The uniqueness of each personalized speech profile provides an additional application of the technology, as a dynamic method for end user identification and authentication. The profile could be employed to validate each individual end user’s identity, in a manner similar to biometrics technologies. Unlike conventional biometrics technologies which are static and fixed (e.g., fingerprint or retinal scanning), the speech profile would provide a method for dynamic user identification and authentication. Not only could an end user’s identity be validated with the technology, but the corresponding stress measure recorded during the authentication process could be cross-referenced with the individual end user’s speech stress profile database to gauge how this stress relates to the historical measures of the end user and resulting performance outcomes. The result of this analysis could determine the degree of access and workflow allowed, in keeping with the specific task being performed. As an example, an interventional radiologist preparing to perform a technically challenging procedure may be required to undergo identification and authentication using speech stress analysis. The input data would be used to collectively validate their identity, correlate the stress measurement with their personalized profile, and correlate this with context-specific performance data. In one example, the interventional radiologist’s recorded stress measurement may be within a range consistent with high performance and safety measures for the specific procedure and authentication would be granted. In another example, the interventional radiologist’s recorded stress measure may be associated with lower than acceptable quality/safety performance data. In this scenario, a preemptory alert may notify the radiologist of the concern and trigger an alternative strategy (e.g., postponing the procedure, deferring to another colleague).
The dynamic capabilities of the personalized speech profile can also extend to stressors affecting speech (e.g., sleepiness, illness), which could impact stress and job performance. The ability to longitudinally track and analyze speech characteristics over a prolonged time period of use for each individual end user provides a mechanism for determining the degree of speech variability and its relationship to external stressors. The ultimate goal is to continuously refine the personalized speech profile in accordance with the dynamic and changing attributes of each individual end user, while using historical stress and performance data to predict future stress and guide “best use” applications of the technology, as it relates to the specific task and end user.
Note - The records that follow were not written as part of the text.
-- pv_equiv track=rewrite | github.com/Pekaviro/AOIS | LR_4/logical_function.py | _glue_terms
-- ===== SOURCE A (Python) =====
-- def _glue_terms(term1, term2):
--     diff = 0
--     glued = []
--     for v1, v2 in zip(term1, term2):
--         if v1 == v2:
--             glued.append(v1)
--         elif v1 is None or v2 is None:
--             return None
--         else:
--             diff += 1
--             glued.append(None)
--
--     return tuple(glued) if diff == 1 else None
-- ===== SOURCE B (Python) =====
-- def _glue_terms(term1, term2):
--     pairs = list(zip(term1, term2))
--     diffs = [(a, b) for a, b in pairs if a != b]
--     if len(diffs) != 1:
--         return None
--     a, b = diffs[0]
--     if a is None or b is None:
--         return None
--     return tuple(x if x == y else None for x, y in pairs)
-- ===== Notes on version B (the rewrite author's own statement) =====
-- stated objective: alternative
-- what changed: Replaces A's single interleaved loop (accumulating the glued list, counting diffs and early-returning on a None diff) by a table-then-construct shape: filter out all differing pairs first, decide from that table alone, then build the result in a separate map pass.
import Mathlib
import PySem

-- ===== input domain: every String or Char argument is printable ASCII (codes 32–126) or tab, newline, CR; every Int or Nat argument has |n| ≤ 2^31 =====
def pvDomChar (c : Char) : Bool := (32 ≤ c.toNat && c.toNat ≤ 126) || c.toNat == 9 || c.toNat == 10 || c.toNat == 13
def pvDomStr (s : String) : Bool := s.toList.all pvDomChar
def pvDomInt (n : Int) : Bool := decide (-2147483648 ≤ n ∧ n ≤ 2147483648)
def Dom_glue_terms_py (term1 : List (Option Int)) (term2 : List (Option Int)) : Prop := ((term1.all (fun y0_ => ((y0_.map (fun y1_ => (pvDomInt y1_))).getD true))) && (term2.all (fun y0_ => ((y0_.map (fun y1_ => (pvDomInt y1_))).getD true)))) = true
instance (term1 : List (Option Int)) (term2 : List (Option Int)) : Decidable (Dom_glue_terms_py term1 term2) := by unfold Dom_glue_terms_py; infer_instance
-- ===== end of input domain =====

-- B replaces A's interleaved accumulate-count-and-early-return loop by a filter-the-diffs
-- table followed by a separate construction pass (alternative decomposition, same cost).

-- ===== PORT A =====
-- the `for v1, v2 in zip(...)` loop; `none` = the early `return None`
def glueLoopA : List (Option Int × Option Int) → Int → List (Option Int) →
    Option (Int × List (Option Int))
  | [], diff, glued => some (diff, glued)
  | (v1, v2) :: rest, diff, glued =>
    if v1 = v2 then glueLoopA rest diff (glued ++ [v1])
    else if v1 = none ∨ v2 = none then none
    else glueLoopA rest (diff + 1) (glued ++ [none])

def glue_terms_py (term1 : List (Option Int)) (term2 : List (Option Int)) :
    Option (List (Option Int)) :=
  match glueLoopA (term1.zip term2) 0 [] with
  | none => none
  | some (diff, glued) => if diff = 1 then some glued else none

-- ===== PORT B =====
def glue_terms_py_alt (term1 : List (Option Int)) (term2 : List (Option Int)) :
    Option (List (Option Int)) :=
  let pairs := term1.zip term2
  let diffs := pairs.filter (fun p => p.1 ≠ p.2)
  match diffs with
  | [(a, b)] =>
    if a = none ∨ b = none then none
    else some (pairs.map (fun p => if p.1 = p.2 then p.1 else none))
  | _ => none

-- ===== PRECONDITION & SPEC =====
def Spec_glue_terms_py (term1 : List (Option Int)) (term2 : List (Option Int)) (out : Option (List (Option Int))) : Prop := out = glue_terms_py_alt term1 term2
instance (term1 : List (Option Int)) (term2 : List (Option Int)) (out : Option (List (Option Int))) : Decidable (Spec_glue_terms_py term1 term2 out) := by unfold Spec_glue_terms_py; infer_instance

-- ===== CLAIM (what is proved, stated in full; the proofs are below) =====
def Claim_equal_glue_terms_py : Prop := ∀ (term1 : List (Option Int)) (term2 : List (Option Int)), Dom_glue_terms_py term1 term2 → Spec_glue_terms_py term1 term2 (glue_terms_py term1 term2)

-- ===== LEMMAS AND PROOFS =====

-- "no differing pair involves None": where A would early-return None
abbrev gluClean (L : List (Option Int × Option Int)) : Prop :=
  ∀ p ∈ L, p.1 ≠ p.2 → p.1 ≠ none ∧ p.2 ≠ none

-- characterisation of A's loop
lemma glueLoopA_eq (L : List (Option Int × Option Int)) (d : Int) (g : List (Option Int)) :
    glueLoopA L d g =
      if gluClean L then
        some (d + (L.filter (fun p => p.1 ≠ p.2)).length,
              g ++ L.map (fun p => if p.1 = p.2 then p.1 else none))
      else none := by
  induction L generalizing d g with
  | nil => simp [glueLoopA, gluClean]
  | cons p rest ih =>
    obtain ⟨v1, v2⟩ := p
    by_cases h : v1 = v2
    · subst h
      have hcons : gluClean ((v1, v1) :: rest) ↔ gluClean rest := by
        constructor
        · intro hcl q hq hne; exact hcl q (List.mem_cons_of_mem _ hq) hne
        · intro hcl q hq hne
          rcases List.mem_cons.mp hq with rfl | hq
          · exact absurd rfl hne
          · exact hcl q hq hne
      rw [glueLoopA, if_pos rfl, ih]
      by_cases hc : gluClean rest
      · rw [if_pos hc, if_pos (hcons.mpr hc)]
        simp
      · rw [if_neg hc, if_neg (fun hcl => hc (hcons.mp hcl))]
    · by_cases hn : v1 = none ∨ v2 = none
      · have hnc : ¬ gluClean ((v1, v2) :: rest) := by
          intro hcl
          rcases hcl (v1, v2) List.mem_cons_self h with ⟨h1, h2⟩
          rcases hn with hn | hn
          · exact h1 hn
          · exact h2 hn
        rw [glueLoopA, if_neg h, if_pos hn, if_neg hnc]
      · have hcons : gluClean ((v1, v2) :: rest) ↔ gluClean rest := by
          constructor
          · intro hcl q hq hne; exact hcl q (List.mem_cons_of_mem _ hq) hne
          · intro hcl q hq hne
            rcases List.mem_cons.mp hq with rfl | hq
            · push Not at hn; exact hn
            · exact hcl q hq hne
        rw [glueLoopA, if_neg h, if_neg hn, ih]
        by_cases hc : gluClean rest
        · rw [if_pos hc, if_pos (hcons.mpr hc)]
          simp [h]
          ring
        · rw [if_neg hc, if_neg (fun hcl => hc (hcons.mp hcl))]

-- ===== VERDICT (by name: the statement is the Claim_ definition above) =====
theorem glue_terms_py_spec : Claim_equal_glue_terms_py := by
  intro term1 term2 _
  unfold Spec_glue_terms_py glue_terms_py glue_terms_py_alt
  rw [glueLoopA_eq]
  set L := term1.zip term2 with hL
  rcases hd : L.filter (fun p => decide ¬(p.1 = p.2)) with _ | ⟨⟨a, b⟩, rest⟩
  · -- no differing pair: both sides return none (A via diff = 0 ≠ 1)
    have hc : gluClean L := by
      intro p hp hne
      have : p ∈ L.filter (fun p => decide ¬(p.1 = p.2)) := by
        simp [List.mem_filter, hp, hne]
      rw [hd] at this; simp at this
    rw [if_pos hc]
    simp only [ne_eq, hd]
    simp
  · rcases rest with _ | ⟨q, rest2⟩
    · -- exactly one differing pair (a, b)
      have hmem : (a, b) ∈ L ∧ a ≠ b := by
        have : (a, b) ∈ L.filter (fun p => decide ¬(p.1 = p.2)) := by
          rw [hd]; exact List.mem_cons_self
        simpa [List.mem_filter] using this
      by_cases hn : a = none ∨ b = none
      · -- A early-returns None; B's None-guard fires
        have hnc : ¬ gluClean L := by
          intro hcl
          rcases hcl (a, b) hmem.1 hmem.2 with ⟨h1, h2⟩
          rcases hn with hn | hn
          · exact h1 hn
          · exact h2 hn
        rw [if_neg hnc]
        simp only [ne_eq, hd]
        simp [hn]
      · have hc : gluClean L := by
          intro p hp hne
          have hpf : p ∈ L.filter (fun p => decide ¬(p.1 = p.2)) := by
            simp [List.mem_filter, hp, hne]
          rw [hd] at hpf
          simp only [List.mem_singleton] at hpf
          subst hpf
          push Not at hn; exact hn
        rw [if_pos hc]
        simp only [ne_eq, hd]
        simp [hn]
    · -- two or more differing pairs: neither side yields a result
      by_cases hc : gluClean L
      · rw [if_pos hc]
        simp only [ne_eq, hd]
        simp
        omega
      · rw [if_neg hc]
        simp only [ne_eq, hd]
Implementation Goals and Objectives
The combined standardized speech stress analysis, personalized profile, task complexity, and clinical outcomes data could ultimately be used to determine the specific inflection point at which performance metrics begin to deteriorate with elevated stress levels, which would be specific to both the individual end user and tasks being performed. In order to take into account the dynamic nature of these data, it is essential that longitudinal user and context-specific stress data be utilized, in order to account for fluctuations in performance. The calculated levels of “acceptable stress” will be unique to each individual end user and can change over time, in accordance with their individual performance and stress data variations. This adaptability of the data and technology implementation strategy is predicated on the simple facts that individual end users experience stress differently and exhibit different performance outcomes, which are often task dependent. Societal standards based upon meta-analysis of the data can determine the quality threshold requirements, and these can in turn be applied to each individual end user to determine the inflection point for triggering intervention.
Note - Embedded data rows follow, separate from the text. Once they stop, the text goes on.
-- pv_equiv track=rewrite | github.com/Zuzaarbuza/Python-course-SI | lab2.py | threshold_bubble
-- ===== SOURCE A (Python) =====
-- def threshold_bubble(lista, prog):
--     greater3 = []
--     i = 0
--     while len(greater3) < 3:
--         if lista[i] > prog:
--             greater3.append(i)
--         i += 1
--
--
--     for i in range(0, len(greater3)):
--         for j in range(len(greater3)-1):
--             if lista[greater3[j]]<lista[greater3[j+1]]:
--                 t = greater3[j]
--                 greater3[j] = greater3[j+1]
--                 greater3[j+1] = t
--     return greater3
-- ===== SOURCE B (Python) =====
-- def threshold_bubble(lista, prog):
--     hits = (i for i, x in enumerate(lista) if x > prog)
--     greater3 = [next(hits), next(hits), next(hits)]
--     return sorted(greater3, key=lambda k: lista[k], reverse=True)
-- ===== Notes on version B (the rewrite author's own statement) =====
-- stated objective: idiomatic
-- what changed: The unbounded while-loop with manual indexing becomes a lazy enumerate generator from which the three required indices are drawn with next(), and the hand-written O(k^2) adjacent-swap bubble sort is replaced by one stable sorted(..., reverse=True) call keyed by the list value.
import Mathlib
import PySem

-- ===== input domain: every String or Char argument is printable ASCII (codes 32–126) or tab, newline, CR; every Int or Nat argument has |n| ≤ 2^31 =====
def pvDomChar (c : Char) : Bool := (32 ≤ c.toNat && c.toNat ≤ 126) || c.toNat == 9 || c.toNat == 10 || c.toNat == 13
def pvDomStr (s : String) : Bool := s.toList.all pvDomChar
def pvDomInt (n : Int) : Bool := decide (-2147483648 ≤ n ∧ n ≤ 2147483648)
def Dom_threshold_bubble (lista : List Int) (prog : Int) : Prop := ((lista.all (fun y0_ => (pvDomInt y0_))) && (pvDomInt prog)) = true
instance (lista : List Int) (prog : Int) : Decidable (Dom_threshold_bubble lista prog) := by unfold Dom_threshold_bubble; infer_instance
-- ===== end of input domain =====

-- B replaces A's unbounded while-loop by an enumerate comprehension truncated to three hits and
-- the hand-written bubble sort by one stable sorted(..., reverse=True) call (idiomatic; equal speed).

-- ===== PORT A =====
-- the while-loop: walks lista from index i, appending indices of elements > prog until three are
-- collected; when lista is exhausted first, Python raises IndexError (excluded by Pre_) — here we
-- return the partial accumulator, which the claim never relies on.
def pvCollect (xs : List Int) (prog : Int) (i : Int) (acc : List Int) : List Int :=
  if acc.length < 3 then
    match xs with
    | [] => acc
    | x :: rest => pvCollect rest prog (i + 1) (if x > prog then acc ++ [i] else acc)
  else acc

-- one inner j-pass of the bubble sort (adjacent swap when lista[g[j]] < lista[g[j+1]]);
-- lista[·] is ported as pyGetD with default 0: every collected index is in range, so exact.
def pvPass (lista : List Int) : List Int → List Int
  | a :: b :: rest =>
      if PySem.List.pyGetD lista a 0 < PySem.List.pyGetD lista b 0 then
        b :: pvPass lista (a :: rest)
      else
        a :: pvPass lista (b :: rest)
  | l => l

def threshold_bubble (lista : List Int) (prog : Int) : List Int :=
  let greater3 := pvCollect lista prog 0 []
  (PySem.List.pyRange 0 (greater3.length : Int) 1).foldl (fun g _ => pvPass lista g) greater3

-- ===== PORT B =====
-- Source B draws the first three qualifying indices from a lazy enumerate generator with next();
-- here: take 3 of the filtered enumeration (when fewer exist Python raises StopIteration —
-- outside Pre_ — and the port returns the partial list), then Python's stable reverse sort.
def threshold_bubble_alt (lista : List Int) (prog : Int) : List Int :=
  let greater3 := (((PySem.List.enumerate lista).filter (fun p => decide (p.2 > prog))).map Prod.fst).take 3
  PySem.List.sorted greater3 (fun k => PySem.List.pyGetD lista k 0) true

-- ===== PRECONDITION & SPEC =====
-- Pre_ excludes exactly the inputs on which A raises IndexError: fewer than three elements > prog.
def Pre_threshold_bubble (lista : List Int) (prog : Int) : Prop :=
  3 ≤ (lista.filter (fun x => decide (x > prog))).length
instance (lista : List Int) (prog : Int) : Decidable (Pre_threshold_bubble lista prog) := by
  unfold Pre_threshold_bubble; infer_instance

def pvWitness_threshold_bubble : List Int × Int := ([5, 1, 7, 6, 0], 2)

def Spec_threshold_bubble (lista : List Int) (prog : Int) (out : List Int) : Prop :=
  out = threshold_bubble_alt lista prog
instance (lista : List Int) (prog : Int) (out : List Int) : Decidable (Spec_threshold_bubble lista prog out) := by
  unfold Spec_threshold_bubble; infer_instance

-- ===== CLAIM (what is proved, stated in full; the proofs are below) =====
def Claim_equal_threshold_bubble : Prop := ∀ (lista : List Int) (prog : Int), Dom_threshold_bubble lista prog → Pre_threshold_bubble lista prog → Spec_threshold_bubble lista prog (threshold_bubble lista prog)

-- ===== LEMMAS AND PROOFS =====

-- the list of indices (counting from i) of elements of xs that exceed prog
def pvIdxs (xs : List Int) (prog : Int) (i : Int) : List Int :=
  match xs with
  | [] => []
  | x :: rest => if x > prog then i :: pvIdxs rest prog (i + 1) else pvIdxs rest prog (i + 1)

lemma pvCollect_eq (xs : List Int) (prog : Int) :
    ∀ (i : Int) (acc : List Int), acc.length ≤ 3 →
      pvCollect xs prog i acc = acc ++ (pvIdxs xs prog i).take (3 - acc.length) := by
  induction xs with
  | nil =>
    intro i acc _
    simp only [pvCollect, pvIdxs, List.take_nil, List.append_nil]
    split <;> rfl
  | cons x rest ih =>
    intro i acc hle
    by_cases h3 : acc.length < 3
    · simp only [pvCollect, if_pos h3, pvIdxs]
      by_cases hx : x > prog
      · rw [if_pos hx, if_pos hx, ih (i + 1) (acc ++ [i]) (by simp; omega)]
        simp only [List.length_append, List.length_cons, List.length_nil]
        have : 3 - acc.length = (3 - (acc.length + 1)) + 1 := by omega
        rw [this, List.take_succ_cons, List.append_assoc]
        simp
      · rw [if_neg hx, if_neg hx, ih (i + 1) acc hle]
    · have : acc.length = 3 := by omega
      simp [pvCollect, this]

lemma pvIdxs_eq_filter_enumerate (xs : List Int) (prog : Int) :
    ∀ (i : Int),
      (((PySem.List.enumerate xs i).filter (fun p => decide (p.2 > prog))).map Prod.fst)
        = pvIdxs xs prog i := by
  induction xs with
  | nil => intro i; simp [PySem.List.enumerate_nil, pvIdxs]
  | cons x rest ih =>
    intro i
    rw [PySem.List.enumerate_cons]
    by_cases hx : x > prog
    · simp [hx, pvIdxs, ih (i + 1)]
    · simp [hx, pvIdxs, ih (i + 1)]

-- the bubble sort on at most three elements agrees with Python's stable reverse sort
lemma pvBubble_eq_sorted (lista : List Int) (g : List Int) (hg : g.length ≤ 3) :
    (PySem.List.pyRange 0 (g.length : Int) 1).foldl (fun g' _ => pvPass lista g') g
      = PySem.List.sorted g (fun k => PySem.List.pyGetD lista k 0) true := by
  rw [PySem.List.sorted_rev_eq_foldl_insertBy]
  rcases g with _ | ⟨a, _ | ⟨b, _ | ⟨c, _ | ⟨d, t⟩⟩⟩⟩
  · simp
  · have hl : (([a] : List Int).length : Int) = 1 := by simp
    rw [hl, (by decide : PySem.List.pyRange 0 1 1 = [0])]
    simp [pvPass, PySem.List.insertBy, List.foldl]
  · have hl : (([a, b] : List Int).length : Int) = 2 := by simp
    rw [hl, (by decide : PySem.List.pyRange 0 2 1 = [0, 1])]
    by_cases h : PySem.List.pyGetD lista a 0 < PySem.List.pyGetD lista b 0 <;>
      simp_all [pvPass, PySem.List.insertBy, List.foldl] <;>
      (repeat' first
        | rfl
        | (exfalso; omega)
        | (intro _; exfalso; omega)
        | (split_ifs <;> simp_all [pvPass, PySem.List.insertBy]))
  · have hl : (([a, b, c] : List Int).length : Int) = 3 := by simp
    rw [hl, (by decide : PySem.List.pyRange 0 3 1 = [0, 1, 2])]
    by_cases h1 : PySem.List.pyGetD lista a 0 < PySem.List.pyGetD lista b 0 <;>
    by_cases h2 : PySem.List.pyGetD lista b 0 < PySem.List.pyGetD lista c 0 <;>
    by_cases h3 : PySem.List.pyGetD lista a 0 < PySem.List.pyGetD lista c 0 <;>
      simp_all [pvPass, PySem.List.insertBy, List.foldl] <;>
      (repeat' first
        | rfl
        | (exfalso; omega)
        | (intro _; exfalso; omega)
        | (split_ifs <;> simp_all [pvPass, PySem.List.insertBy]))
  · simp at hg; omega

theorem threshold_bubble_spec : Claim_equal_threshold_bubble := by
  intro lista prog _ _
  unfold Spec_threshold_bubble threshold_bubble threshold_bubble_alt
  have hc : pvCollect lista prog 0 [] = (pvIdxs lista prog 0).take 3 := by
    rw [pvCollect_eq lista prog 0 [] (by simp)]; simp
  rw [hc, pvIdxs_eq_filter_enumerate lista prog 0]
  exact pvBubble_eq_sorted lista ((pvIdxs lista prog 0).take 3) (List.length_take_le ..)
The various types of intervention strategies have been described [8] and can include changes to workload distribution, employment of automated workflow templates, use of computerized decision support tools, and mandatory time-outs (with personalized stress reduction options). The goal is to ensure quality standards are maintained in keeping with the unique performance data of each individual end user, while also providing some degree of flexibility in accordance with individual end user preferences and workflow demands.
The derived analytics could be used to create a number of functional tools, which could be adapted to institutional and individual end user requirements and expectations. These could include the following:
Real-time measurement of occupational stress and fatigue in speech.
Creation of a standardized stress database, which can be correlated with workflow and outcomes data.
Creation of an end user profiling system which can take into account the unique attributes of each individual end user and the various stressors (both internal and external) experienced.
Creation of customizable stress interventions commensurate with individual end user preferences, profile characteristics, and performance.
Technology assessment tool, which provides a standardized mechanism for correlating stress/fatigue measures with workflow, task complexity, and clinical outcomes.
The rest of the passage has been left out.